The current design is already bursting at the seams, and will become
even more awkward in the upcoming world of multiple reference storage
backends:

* Per-worktree vs. shared references are currently handled via a kludge
  in git_path() rather than iterating over each part of the reference
  namespace separately and merging the results. This kludge will cease
  to work when we have multiple reference storage backends.
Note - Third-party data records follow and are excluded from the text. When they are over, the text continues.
-- pv_equiv track=rewrite | github.com/gersonraulb-sketch/ejedef | eje53.py | primeros_unicos
-- ===== SOURCE A (Python) =====
-- def primeros_unicos(lst,n):
--     res=[]
--     seen=set()
--     for x in lst:
--         if x not in seen:
--             res.append(x); seen.add(x)
--         if len(res)==n:
--             break
--     return res
-- ===== SOURCE B (Python) =====
-- def primeros_unicos(lst, n):
--     # Head-and-filter worklist (no seen-set): repeatedly take the head of the
--     # remaining worklist, delete its duplicates from it, decrement the budget;
--     # budget 1 is the natural stop (non-positive budgets count down forever,
--     # so all uniques are returned, as in A).
--     res = []
--     rest = lst
--     while rest:
--         x = rest[0]
--         res.append(x)
--         if n == 1:
--             break
--         rest = [y for y in rest[1:] if y != x]
--         n -= 1
--     return res
-- ===== Notes on version B (the rewrite author's own statement) =====
-- stated objective: alternative
-- what changed: Replaces A's single-pass loop with a seen-set and break by a set-free structural recursion: take the head, filter its duplicates out of the tail, recurse with the budget decremented (stopping at budget 1; non-positive budgets count down forever, so all uniques are returned, matching A).
import Mathlib
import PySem

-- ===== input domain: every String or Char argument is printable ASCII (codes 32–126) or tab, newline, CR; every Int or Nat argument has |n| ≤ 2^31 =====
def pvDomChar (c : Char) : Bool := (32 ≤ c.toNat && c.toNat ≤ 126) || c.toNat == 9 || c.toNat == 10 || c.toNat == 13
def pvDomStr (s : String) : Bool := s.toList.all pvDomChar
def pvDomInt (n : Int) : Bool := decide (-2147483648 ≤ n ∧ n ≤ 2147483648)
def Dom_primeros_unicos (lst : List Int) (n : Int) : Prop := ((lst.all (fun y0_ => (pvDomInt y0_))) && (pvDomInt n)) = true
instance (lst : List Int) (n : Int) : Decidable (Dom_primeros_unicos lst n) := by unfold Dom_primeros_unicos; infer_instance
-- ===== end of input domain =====

-- B replaces A's seen-set loop with break by a set-free head-and-filter worklist loop (alternative algorithm, not faster).

-- ===== PORT A =====
-- the 'for x in lst' loop with its 'break'; state = (res, seen)
def pvLoopA : List Int → List Int → PySem.Set Int → Int → List Int
  | [], res, _, _ => res
  | x :: xs, res, seen, n =>
    let st := if !(PySem.Set.contains seen x) then (res ++ [x], PySem.Set.add seen x) else (res, seen)
    if (st.1.length : Int) = n then st.1 else pvLoopA xs st.1 st.2 n

def primeros_unicos (lst : List Int) (n : Int) : List Int :=
  pvLoopA lst [] PySem.Set.empty n

-- ===== PORT B =====
-- the 'while rest' loop; state = (rest, n, res)
def pvLoopB : List Int → Int → List Int → List Int
  | [], _, res => res
  | x :: t, n, res =>
    if n = 1 then res ++ [x]
    else pvLoopB (t.filter (fun y => y != x)) (n - 1) (res ++ [x])
  termination_by rest _ _ => rest.length
  decreasing_by simpa using Nat.lt_succ_of_le (List.length_filter_le _ _)

def primeros_unicos_alt (lst : List Int) (n : Int) : List Int :=
  pvLoopB lst n []

-- ===== PRECONDITION & SPEC =====
def Spec_primeros_unicos (lst : List Int) (n : Int) (out : List Int) : Prop := out = primeros_unicos_alt lst n
instance (lst : List Int) (n : Int) (out : List Int) : Decidable (Spec_primeros_unicos lst n out) := by unfold Spec_primeros_unicos; infer_instance

-- ===== CLAIM (what is proved, stated in full; the proofs are below) =====
def Claim_equal_primeros_unicos : Prop := ∀ (lst : List Int) (n : Int), Dom_primeros_unicos lst n → Spec_primeros_unicos lst n (primeros_unicos lst n)

-- ===== LEMMAS AND PROOFS =====

-- A's loop with collected prefix res (= seen) and budget n computes res followed by
-- B's recursion on the tail with the already-collected values filtered out and budget n - |res|.
lemma pvLoopA_eq : ∀ (lst res : List Int) (seen : PySem.Set Int) (n : Int),
    (∀ y, y ∈ seen ↔ y ∈ res) →
    (n ≤ 0 ∨ (res.length : Int) < n) →
    pvLoopA lst res seen n =
      pvLoopB (lst.filter (fun y => !res.contains y)) (n - res.length) res := by
  intro lst
  induction lst with
  | nil => intro res seen n _ _; simp [pvLoopA, pvLoopB]
  | cons x xs ih =>
    intro res seen n hseen hn
    by_cases hx : x ∈ res
    · -- duplicate: filtered out on the B side, skipped on the A side
      have hc : PySem.Set.contains seen x = true := by
        simp only [PySem.Set.contains, List.contains_eq_mem, decide_eq_true_eq]
        exact (hseen x).mpr hx
      have hne : ¬ ((res.length : Int) = n) := by
        rcases hn with h | h
        · intro he
          have : 0 < res.length := List.length_pos_iff.mpr (by intro h'; subst h'; simp at hx)
          omega
        · omega
      simp only [pvLoopA, hc, Bool.not_true, Bool.false_eq_true, if_false, if_neg hne]
      rw [ih res seen n hseen hn]
      simp [hx]
    · -- new element
      have hc : PySem.Set.contains seen x = false := by
        simp only [PySem.Set.contains, List.contains_eq_mem, decide_eq_false_iff_not]
        exact fun h => hx ((hseen x).mp h)
      have hfc : (x :: xs).filter (fun y => !res.contains y) =
          x :: xs.filter (fun y => !res.contains y) := by
        simp [hx]
      simp only [pvLoopA, hc, Bool.not_false, if_true]
      by_cases hbr : ((res ++ [x]).length : Int) = n
      · -- break fires: budget on the B side is exactly 1
        have h1 : n - (res.length : Int) = 1 := by simp at hbr; omega
        simp only [if_pos hbr, hfc]
        rw [pvLoopB, if_pos h1]
      · have h1 : ¬ (n - (res.length : Int) = 1) := by simp at hbr; omega
        have hadd : PySem.Set.add seen x = seen ++ [x] := by
          simp only [PySem.Set.add, hc, Bool.false_eq_true, if_false]
        have hseen' : ∀ y, y ∈ PySem.Set.add seen x ↔ y ∈ res ++ [x] := by
          intro y; rw [hadd]; simp [hseen y]
        have hn' : n ≤ 0 ∨ (((res ++ [x]).length : Int)) < n := by
          rcases hn with h | h
          · exact Or.inl h
          · right; simp at hbr ⊢; omega
        simp only [if_neg hbr]
        rw [ih (res ++ [x]) (PySem.Set.add seen x) n hseen' hn', hfc]
        rw [pvLoopB, if_neg h1]
        have hpred : (xs.filter (fun y => !res.contains y)).filter (fun y => y != x) =
            xs.filter (fun y => !(res ++ [x]).contains y) := by
          rw [List.filter_filter]
          apply List.filter_congr
          intro y _
          by_cases h1 : y ∈ res <;> by_cases h2 : y = x <;> simp [h1, h2, hx]
        have hlen : n - ((res ++ [x]).length : Int) = n - (res.length : Int) - 1 := by
          simp; omega
        rw [hpred, ← hlen]

-- ===== VERDICT (by name: the statement is the Claim_ definition above) =====
theorem primeros_unicos_spec : Claim_equal_primeros_unicos := by
  intro lst n _
  unfold Spec_primeros_unicos primeros_unicos
  have hseen : ∀ y, y ∈ (PySem.Set.empty (α := Int)) ↔ y ∈ ([] : List Int) := by
    intro y; simp [PySem.Set.empty]
  have hn : n ≤ 0 ∨ ((([] : List Int).length : Int) < n) := by
    by_cases h : 0 < n
    · right; simpa using h
    · left; omega
  rw [pvLoopA_eq lst [] PySem.Set.empty n hseen hn]
  simp [primeros_unicos_alt]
* The current scheme is inflexible. What if we sometimes want to bypass
  the ref_cache, or use it only for packed or only for loose refs? What
  if we want to store symbolic refs in one type of storage backend and
  non-symbolic ones in another?

In the future, each reference backend will need to define its own way of
iterating over references. The crux of the problem with the current
design is that it is impossible to compose for_each_ref()-style
iterations, because the flow of control is owned by the for_each_ref()
function. There is nothing that a caller can do but iterate through all
references in a single burst, so there is no way for it to interleave
references from multiple backends and present the result to the rest of
the world as a single compound backend.

This commit introduces a new iteration primitive for references: a
ref_iterator. A ref_iterator is a polymorphic object that a reference
storage backend can be asked to instantiate. There are three functions
that can be applied to a ref_iterator:

* ref_iterator_advance(): move to the next reference in the iteration
* ref_iterator_abort(): end the iteration before it is exhausted
* ref_iterator_peel(): peel the reference currently being looked at

Iterating using a ref_iterator leaves the flow of control in the hands
of the caller, which means that ref_iterators from multiple
sources (e.g., loose and packed refs) can be composed and presented to
the world as a single compound ref_iterator.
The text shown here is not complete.